### DATA FOR REVIEW ###
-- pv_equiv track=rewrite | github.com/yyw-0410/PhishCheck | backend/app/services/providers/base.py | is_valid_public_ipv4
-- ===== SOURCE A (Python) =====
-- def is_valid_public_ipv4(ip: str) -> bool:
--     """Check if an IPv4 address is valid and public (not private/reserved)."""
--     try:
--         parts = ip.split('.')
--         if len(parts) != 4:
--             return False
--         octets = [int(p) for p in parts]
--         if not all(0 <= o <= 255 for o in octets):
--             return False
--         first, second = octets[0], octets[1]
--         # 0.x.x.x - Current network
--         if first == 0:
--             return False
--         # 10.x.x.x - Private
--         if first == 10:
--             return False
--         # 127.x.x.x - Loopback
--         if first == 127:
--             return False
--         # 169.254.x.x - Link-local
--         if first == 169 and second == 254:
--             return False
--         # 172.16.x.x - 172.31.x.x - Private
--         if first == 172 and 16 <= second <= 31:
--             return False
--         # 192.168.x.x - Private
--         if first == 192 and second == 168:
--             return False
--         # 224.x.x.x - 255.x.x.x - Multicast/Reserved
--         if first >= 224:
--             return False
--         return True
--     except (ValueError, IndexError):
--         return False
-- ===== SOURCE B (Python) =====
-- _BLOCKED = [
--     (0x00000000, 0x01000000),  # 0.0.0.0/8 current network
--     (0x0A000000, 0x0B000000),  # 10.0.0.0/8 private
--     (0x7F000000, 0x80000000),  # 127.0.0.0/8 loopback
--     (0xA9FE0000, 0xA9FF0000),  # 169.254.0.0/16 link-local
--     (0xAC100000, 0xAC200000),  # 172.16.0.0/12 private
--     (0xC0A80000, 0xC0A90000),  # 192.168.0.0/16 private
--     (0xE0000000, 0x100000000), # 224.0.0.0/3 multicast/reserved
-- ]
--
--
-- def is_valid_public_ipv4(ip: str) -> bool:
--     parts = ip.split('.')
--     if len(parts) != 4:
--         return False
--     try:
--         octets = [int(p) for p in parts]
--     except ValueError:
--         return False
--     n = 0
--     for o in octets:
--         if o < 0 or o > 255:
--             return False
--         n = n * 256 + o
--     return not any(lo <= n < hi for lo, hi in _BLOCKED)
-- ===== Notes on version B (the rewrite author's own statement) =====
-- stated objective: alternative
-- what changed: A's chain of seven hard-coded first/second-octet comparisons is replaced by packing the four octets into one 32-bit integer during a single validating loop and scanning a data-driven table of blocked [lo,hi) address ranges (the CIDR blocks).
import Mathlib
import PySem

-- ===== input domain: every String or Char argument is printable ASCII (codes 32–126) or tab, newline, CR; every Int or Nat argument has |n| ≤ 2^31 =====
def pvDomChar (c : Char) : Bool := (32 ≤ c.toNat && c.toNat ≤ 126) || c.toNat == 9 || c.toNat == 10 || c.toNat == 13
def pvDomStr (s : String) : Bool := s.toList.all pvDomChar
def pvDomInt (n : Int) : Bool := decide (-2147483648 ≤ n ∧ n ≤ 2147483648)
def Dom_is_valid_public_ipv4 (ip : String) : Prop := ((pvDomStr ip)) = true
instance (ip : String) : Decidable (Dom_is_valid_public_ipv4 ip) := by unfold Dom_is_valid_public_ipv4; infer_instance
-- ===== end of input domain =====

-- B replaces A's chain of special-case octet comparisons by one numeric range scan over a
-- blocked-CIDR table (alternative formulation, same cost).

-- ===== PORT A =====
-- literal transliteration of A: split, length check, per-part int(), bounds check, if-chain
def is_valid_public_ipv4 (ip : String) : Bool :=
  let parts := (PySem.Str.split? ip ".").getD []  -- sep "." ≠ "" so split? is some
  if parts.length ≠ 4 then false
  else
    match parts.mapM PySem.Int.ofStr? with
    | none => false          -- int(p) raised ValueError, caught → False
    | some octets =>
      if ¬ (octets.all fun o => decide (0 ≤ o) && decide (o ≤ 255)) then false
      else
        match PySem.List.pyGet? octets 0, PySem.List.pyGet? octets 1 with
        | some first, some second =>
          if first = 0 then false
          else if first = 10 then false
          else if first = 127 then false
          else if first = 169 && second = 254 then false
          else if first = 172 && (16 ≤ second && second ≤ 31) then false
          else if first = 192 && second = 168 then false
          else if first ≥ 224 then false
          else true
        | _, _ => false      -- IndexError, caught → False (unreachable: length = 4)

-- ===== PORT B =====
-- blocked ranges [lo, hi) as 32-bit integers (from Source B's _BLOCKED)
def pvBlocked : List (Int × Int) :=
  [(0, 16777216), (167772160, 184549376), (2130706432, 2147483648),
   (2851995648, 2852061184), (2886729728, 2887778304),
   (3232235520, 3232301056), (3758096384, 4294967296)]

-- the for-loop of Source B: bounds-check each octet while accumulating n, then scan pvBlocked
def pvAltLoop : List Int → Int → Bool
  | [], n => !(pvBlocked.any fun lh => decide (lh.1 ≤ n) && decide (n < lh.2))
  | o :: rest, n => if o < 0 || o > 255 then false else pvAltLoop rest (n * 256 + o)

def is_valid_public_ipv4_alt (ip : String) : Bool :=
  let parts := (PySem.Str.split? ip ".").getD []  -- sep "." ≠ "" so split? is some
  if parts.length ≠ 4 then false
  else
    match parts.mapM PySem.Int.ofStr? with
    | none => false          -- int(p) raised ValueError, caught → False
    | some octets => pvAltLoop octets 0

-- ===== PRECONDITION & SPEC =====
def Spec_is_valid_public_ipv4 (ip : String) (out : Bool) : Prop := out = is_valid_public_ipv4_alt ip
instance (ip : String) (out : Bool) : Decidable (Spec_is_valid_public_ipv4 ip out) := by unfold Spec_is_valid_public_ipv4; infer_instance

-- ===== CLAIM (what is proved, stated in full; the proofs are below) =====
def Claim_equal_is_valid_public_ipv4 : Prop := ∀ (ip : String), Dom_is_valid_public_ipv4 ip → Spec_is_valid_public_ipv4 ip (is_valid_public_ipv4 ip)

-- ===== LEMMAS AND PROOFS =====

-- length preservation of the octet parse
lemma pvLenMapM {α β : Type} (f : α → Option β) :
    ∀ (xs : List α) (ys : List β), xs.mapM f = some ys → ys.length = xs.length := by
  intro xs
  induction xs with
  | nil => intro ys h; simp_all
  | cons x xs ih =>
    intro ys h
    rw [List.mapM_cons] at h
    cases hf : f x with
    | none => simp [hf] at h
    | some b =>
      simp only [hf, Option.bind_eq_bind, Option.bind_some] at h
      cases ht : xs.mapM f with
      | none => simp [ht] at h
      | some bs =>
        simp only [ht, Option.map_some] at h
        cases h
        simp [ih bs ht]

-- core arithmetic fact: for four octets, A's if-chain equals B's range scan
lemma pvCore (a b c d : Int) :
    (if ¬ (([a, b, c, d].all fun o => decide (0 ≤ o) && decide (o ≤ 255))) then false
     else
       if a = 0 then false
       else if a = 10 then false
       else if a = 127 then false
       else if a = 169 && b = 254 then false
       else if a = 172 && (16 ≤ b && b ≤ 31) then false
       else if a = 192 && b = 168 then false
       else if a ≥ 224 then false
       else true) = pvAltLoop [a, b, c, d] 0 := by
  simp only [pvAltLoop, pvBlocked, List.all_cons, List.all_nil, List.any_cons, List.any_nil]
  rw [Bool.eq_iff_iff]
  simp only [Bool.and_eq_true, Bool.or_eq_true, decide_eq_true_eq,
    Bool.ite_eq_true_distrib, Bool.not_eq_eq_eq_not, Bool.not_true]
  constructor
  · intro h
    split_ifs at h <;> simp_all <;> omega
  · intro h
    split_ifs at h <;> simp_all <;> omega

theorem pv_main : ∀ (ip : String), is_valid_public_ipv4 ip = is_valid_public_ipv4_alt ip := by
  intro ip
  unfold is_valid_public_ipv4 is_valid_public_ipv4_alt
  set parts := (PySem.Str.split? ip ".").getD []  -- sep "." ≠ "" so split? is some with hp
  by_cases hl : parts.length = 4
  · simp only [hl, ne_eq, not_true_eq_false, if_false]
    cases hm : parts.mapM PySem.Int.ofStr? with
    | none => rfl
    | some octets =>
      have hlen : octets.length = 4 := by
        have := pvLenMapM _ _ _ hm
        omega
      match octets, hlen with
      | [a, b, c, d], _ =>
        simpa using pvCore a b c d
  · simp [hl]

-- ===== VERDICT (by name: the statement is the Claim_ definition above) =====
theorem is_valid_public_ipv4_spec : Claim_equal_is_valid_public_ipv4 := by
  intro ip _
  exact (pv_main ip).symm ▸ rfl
###
### DATA FOR REVIEW ###
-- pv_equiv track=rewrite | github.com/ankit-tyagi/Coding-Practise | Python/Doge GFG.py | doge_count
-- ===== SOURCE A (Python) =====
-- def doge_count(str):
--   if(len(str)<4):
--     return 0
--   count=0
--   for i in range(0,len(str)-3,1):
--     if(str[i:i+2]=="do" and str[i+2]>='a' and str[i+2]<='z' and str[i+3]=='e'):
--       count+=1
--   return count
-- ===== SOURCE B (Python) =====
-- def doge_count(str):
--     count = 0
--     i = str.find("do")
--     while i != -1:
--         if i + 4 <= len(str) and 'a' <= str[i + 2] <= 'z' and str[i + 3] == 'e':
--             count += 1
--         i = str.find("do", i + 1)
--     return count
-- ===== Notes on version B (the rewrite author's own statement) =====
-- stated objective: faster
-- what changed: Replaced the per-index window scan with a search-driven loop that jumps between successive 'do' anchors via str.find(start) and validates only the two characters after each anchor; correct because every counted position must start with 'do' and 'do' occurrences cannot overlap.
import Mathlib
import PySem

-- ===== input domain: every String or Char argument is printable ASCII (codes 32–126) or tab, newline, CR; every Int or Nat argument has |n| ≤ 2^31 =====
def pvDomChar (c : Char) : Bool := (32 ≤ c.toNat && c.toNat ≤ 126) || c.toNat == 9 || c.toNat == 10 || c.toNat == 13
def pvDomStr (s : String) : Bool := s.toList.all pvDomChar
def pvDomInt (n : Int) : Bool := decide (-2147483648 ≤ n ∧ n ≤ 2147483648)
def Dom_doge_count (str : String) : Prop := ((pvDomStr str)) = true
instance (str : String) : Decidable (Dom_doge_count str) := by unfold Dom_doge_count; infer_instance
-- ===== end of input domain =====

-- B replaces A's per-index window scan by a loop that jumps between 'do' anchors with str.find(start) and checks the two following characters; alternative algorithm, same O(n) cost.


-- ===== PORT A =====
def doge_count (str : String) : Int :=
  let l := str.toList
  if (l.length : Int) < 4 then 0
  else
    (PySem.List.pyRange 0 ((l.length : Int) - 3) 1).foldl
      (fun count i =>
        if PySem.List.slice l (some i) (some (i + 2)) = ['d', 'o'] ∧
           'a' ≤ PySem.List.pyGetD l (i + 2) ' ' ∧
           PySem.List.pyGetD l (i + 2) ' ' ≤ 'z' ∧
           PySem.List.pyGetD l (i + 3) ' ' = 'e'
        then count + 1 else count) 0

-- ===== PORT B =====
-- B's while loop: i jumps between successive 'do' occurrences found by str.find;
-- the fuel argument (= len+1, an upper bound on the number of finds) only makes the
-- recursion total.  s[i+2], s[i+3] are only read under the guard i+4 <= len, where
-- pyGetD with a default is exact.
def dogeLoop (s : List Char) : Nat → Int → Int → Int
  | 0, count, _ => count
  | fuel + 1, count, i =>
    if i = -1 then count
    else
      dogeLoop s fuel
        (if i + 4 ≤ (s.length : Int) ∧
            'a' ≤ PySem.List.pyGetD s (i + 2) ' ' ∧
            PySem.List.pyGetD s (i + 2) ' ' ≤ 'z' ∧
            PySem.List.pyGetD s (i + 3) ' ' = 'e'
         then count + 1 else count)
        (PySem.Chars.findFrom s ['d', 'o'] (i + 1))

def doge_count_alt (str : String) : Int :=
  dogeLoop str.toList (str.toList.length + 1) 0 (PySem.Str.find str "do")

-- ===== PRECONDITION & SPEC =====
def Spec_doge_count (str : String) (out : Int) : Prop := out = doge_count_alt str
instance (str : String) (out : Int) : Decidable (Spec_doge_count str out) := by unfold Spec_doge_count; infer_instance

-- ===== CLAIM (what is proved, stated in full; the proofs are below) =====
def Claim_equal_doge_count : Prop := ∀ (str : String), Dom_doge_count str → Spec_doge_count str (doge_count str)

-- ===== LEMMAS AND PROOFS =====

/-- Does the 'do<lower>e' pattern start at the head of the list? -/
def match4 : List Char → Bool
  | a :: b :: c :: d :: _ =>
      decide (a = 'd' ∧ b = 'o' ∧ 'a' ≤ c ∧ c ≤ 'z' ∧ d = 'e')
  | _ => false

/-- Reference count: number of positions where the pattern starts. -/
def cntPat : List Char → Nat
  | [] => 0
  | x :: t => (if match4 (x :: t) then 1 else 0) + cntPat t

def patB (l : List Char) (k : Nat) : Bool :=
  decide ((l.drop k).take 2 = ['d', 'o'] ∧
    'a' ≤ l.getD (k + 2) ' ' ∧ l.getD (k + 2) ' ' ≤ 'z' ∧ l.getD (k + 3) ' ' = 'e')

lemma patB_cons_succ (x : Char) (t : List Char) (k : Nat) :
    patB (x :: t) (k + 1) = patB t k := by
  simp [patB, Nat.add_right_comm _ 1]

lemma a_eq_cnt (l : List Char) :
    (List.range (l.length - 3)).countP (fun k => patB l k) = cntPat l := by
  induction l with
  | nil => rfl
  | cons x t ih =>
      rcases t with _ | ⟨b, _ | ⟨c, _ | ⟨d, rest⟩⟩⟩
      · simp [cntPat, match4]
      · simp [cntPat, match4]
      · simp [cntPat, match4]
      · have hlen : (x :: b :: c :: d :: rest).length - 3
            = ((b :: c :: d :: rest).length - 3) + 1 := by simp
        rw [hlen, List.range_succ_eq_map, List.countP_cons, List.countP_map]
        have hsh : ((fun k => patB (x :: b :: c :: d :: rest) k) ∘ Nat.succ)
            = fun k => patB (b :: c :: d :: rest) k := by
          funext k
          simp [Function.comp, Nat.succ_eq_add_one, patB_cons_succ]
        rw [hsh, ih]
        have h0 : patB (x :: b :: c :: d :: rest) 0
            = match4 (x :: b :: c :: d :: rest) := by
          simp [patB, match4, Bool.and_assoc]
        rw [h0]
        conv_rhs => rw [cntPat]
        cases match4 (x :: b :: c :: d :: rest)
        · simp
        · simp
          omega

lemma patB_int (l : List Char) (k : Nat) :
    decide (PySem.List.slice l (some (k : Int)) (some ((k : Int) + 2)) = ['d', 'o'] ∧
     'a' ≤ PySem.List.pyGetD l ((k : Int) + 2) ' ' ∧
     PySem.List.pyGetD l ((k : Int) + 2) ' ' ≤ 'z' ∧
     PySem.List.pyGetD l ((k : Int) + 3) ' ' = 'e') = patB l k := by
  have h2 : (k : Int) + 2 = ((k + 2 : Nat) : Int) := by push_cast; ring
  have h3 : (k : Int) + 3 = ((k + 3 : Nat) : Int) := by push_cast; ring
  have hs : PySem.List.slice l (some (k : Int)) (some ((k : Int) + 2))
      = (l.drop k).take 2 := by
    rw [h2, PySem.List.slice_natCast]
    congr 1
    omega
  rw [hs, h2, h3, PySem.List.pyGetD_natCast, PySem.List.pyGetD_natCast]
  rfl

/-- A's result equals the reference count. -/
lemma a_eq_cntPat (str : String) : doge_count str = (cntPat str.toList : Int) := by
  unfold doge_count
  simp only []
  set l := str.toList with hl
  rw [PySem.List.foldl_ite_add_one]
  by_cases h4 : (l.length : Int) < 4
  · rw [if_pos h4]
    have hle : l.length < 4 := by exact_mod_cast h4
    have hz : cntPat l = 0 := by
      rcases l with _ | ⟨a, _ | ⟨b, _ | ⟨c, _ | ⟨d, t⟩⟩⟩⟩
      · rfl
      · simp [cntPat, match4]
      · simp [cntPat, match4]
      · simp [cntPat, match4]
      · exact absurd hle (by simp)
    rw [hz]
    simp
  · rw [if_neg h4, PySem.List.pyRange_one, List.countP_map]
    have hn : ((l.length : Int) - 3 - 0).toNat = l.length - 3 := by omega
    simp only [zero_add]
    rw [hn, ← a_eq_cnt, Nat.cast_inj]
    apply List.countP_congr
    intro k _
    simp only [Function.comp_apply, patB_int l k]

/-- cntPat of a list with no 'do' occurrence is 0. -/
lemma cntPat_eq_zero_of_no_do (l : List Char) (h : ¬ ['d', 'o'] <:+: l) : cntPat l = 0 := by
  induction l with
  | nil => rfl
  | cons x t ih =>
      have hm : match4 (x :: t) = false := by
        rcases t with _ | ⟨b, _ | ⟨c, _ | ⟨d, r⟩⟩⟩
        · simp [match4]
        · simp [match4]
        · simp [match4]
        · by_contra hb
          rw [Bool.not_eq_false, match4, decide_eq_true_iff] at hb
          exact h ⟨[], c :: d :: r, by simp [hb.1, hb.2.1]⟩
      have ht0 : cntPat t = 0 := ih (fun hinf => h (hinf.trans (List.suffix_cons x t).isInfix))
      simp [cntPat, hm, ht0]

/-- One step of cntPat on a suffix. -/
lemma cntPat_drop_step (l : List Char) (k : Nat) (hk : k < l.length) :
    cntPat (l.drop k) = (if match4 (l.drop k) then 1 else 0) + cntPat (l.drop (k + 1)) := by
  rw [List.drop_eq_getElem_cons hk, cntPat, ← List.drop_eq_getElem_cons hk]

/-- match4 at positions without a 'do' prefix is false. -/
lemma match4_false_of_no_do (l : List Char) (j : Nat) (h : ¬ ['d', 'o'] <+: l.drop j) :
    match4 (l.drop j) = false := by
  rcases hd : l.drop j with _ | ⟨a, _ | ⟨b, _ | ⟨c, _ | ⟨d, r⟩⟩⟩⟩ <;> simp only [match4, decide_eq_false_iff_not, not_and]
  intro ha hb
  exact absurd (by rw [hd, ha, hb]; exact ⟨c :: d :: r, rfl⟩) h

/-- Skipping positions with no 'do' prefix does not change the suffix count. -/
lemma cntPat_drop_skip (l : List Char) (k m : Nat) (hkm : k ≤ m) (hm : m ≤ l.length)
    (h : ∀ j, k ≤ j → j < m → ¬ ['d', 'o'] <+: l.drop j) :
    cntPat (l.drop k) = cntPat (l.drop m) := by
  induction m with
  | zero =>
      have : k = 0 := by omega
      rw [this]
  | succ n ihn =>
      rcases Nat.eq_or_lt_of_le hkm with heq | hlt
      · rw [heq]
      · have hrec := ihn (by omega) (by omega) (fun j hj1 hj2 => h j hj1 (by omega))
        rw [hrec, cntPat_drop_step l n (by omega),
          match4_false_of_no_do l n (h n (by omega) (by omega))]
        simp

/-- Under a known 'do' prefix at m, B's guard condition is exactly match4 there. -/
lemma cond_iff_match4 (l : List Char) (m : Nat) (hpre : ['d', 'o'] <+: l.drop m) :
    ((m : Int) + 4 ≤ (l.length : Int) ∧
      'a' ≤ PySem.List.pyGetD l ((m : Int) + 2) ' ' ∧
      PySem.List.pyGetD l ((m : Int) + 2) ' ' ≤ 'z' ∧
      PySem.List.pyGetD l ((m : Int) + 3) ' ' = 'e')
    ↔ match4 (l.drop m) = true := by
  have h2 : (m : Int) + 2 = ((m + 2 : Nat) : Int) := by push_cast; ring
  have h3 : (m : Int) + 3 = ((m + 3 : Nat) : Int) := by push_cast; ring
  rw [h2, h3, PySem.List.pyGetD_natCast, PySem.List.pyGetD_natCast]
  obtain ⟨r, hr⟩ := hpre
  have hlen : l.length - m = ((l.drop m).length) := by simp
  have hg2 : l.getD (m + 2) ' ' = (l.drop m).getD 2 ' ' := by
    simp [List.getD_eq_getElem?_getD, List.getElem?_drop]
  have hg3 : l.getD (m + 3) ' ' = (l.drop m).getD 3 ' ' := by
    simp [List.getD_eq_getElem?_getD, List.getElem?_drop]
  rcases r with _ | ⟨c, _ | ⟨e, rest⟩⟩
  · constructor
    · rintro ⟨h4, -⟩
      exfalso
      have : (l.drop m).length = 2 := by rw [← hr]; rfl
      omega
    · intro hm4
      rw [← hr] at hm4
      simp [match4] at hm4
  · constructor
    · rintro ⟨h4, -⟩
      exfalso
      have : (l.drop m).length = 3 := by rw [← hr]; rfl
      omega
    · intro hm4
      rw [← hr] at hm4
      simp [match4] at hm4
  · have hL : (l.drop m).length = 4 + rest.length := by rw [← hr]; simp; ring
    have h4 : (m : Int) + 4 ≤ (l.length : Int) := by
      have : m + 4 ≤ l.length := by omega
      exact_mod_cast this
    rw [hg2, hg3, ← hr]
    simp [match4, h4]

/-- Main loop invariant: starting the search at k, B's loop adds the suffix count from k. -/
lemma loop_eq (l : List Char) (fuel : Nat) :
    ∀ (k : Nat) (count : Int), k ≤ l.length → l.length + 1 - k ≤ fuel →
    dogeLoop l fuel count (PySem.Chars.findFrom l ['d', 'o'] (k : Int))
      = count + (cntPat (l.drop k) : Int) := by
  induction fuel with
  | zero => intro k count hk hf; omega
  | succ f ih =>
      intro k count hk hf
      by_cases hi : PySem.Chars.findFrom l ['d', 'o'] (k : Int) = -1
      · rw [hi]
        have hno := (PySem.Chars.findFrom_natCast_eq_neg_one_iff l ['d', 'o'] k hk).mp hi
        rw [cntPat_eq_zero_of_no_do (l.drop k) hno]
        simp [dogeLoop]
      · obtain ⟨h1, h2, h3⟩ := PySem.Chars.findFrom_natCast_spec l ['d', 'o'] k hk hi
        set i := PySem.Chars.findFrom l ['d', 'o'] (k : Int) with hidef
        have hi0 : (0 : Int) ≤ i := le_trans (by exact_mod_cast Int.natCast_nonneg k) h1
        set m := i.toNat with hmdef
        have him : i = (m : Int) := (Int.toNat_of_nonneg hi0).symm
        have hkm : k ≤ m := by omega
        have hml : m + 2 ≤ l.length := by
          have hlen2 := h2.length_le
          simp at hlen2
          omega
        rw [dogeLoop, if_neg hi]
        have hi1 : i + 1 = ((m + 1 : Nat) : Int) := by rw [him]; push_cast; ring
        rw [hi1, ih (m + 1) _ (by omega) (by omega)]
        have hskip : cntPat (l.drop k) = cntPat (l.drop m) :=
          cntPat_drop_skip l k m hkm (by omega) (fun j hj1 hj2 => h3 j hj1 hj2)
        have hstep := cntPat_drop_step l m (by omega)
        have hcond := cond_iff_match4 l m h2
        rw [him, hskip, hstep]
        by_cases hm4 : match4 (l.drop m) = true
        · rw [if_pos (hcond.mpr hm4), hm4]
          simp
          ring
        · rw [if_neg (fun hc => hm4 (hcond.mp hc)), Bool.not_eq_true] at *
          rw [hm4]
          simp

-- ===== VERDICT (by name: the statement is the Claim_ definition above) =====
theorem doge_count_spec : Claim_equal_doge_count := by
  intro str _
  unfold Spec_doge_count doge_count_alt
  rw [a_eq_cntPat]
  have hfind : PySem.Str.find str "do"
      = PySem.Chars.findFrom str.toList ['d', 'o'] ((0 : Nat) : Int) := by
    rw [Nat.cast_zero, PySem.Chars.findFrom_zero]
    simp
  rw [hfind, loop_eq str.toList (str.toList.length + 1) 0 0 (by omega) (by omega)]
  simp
###
### EXERCISE DIRECTIONS
The answer is the lines above between the line holding "patB (x :: t) (k + 1) = patB t k := by" and the line holding "conv_rhs => rw [cntPat]", inclusive, each written out exactly, and no others.

### SOLUTION
    patB (x :: t) (k + 1) = patB t k := by
  simp [patB, Nat.add_right_comm _ 1]

lemma a_eq_cnt (l : List Char) :
    (List.range (l.length - 3)).countP (fun k => patB l k) = cntPat l := by
  induction l with
  | nil => rfl
  | cons x t ih =>
      rcases t with _ | ⟨b, _ | ⟨c, _ | ⟨d, rest⟩⟩⟩
      · simp [cntPat, match4]
      · simp [cntPat, match4]
      · simp [cntPat, match4]
      · have hlen : (x :: b :: c :: d :: rest).length - 3
            = ((b :: c :: d :: rest).length - 3) + 1 := by simp
        rw [hlen, List.range_succ_eq_map, List.countP_cons, List.countP_map]
        have hsh : ((fun k => patB (x :: b :: c :: d :: rest) k) ∘ Nat.succ)
            = fun k => patB (b :: c :: d :: rest) k := by
          funext k
          simp [Function.comp, Nat.succ_eq_add_one, patB_cons_succ]
        rw [hsh, ih]
        have h0 : patB (x :: b :: c :: d :: rest) 0
            = match4 (x :: b :: c :: d :: rest) := by
          simp [patB, match4, Bool.and_assoc]
        rw [h0]
        conv_rhs => rw [cntPat]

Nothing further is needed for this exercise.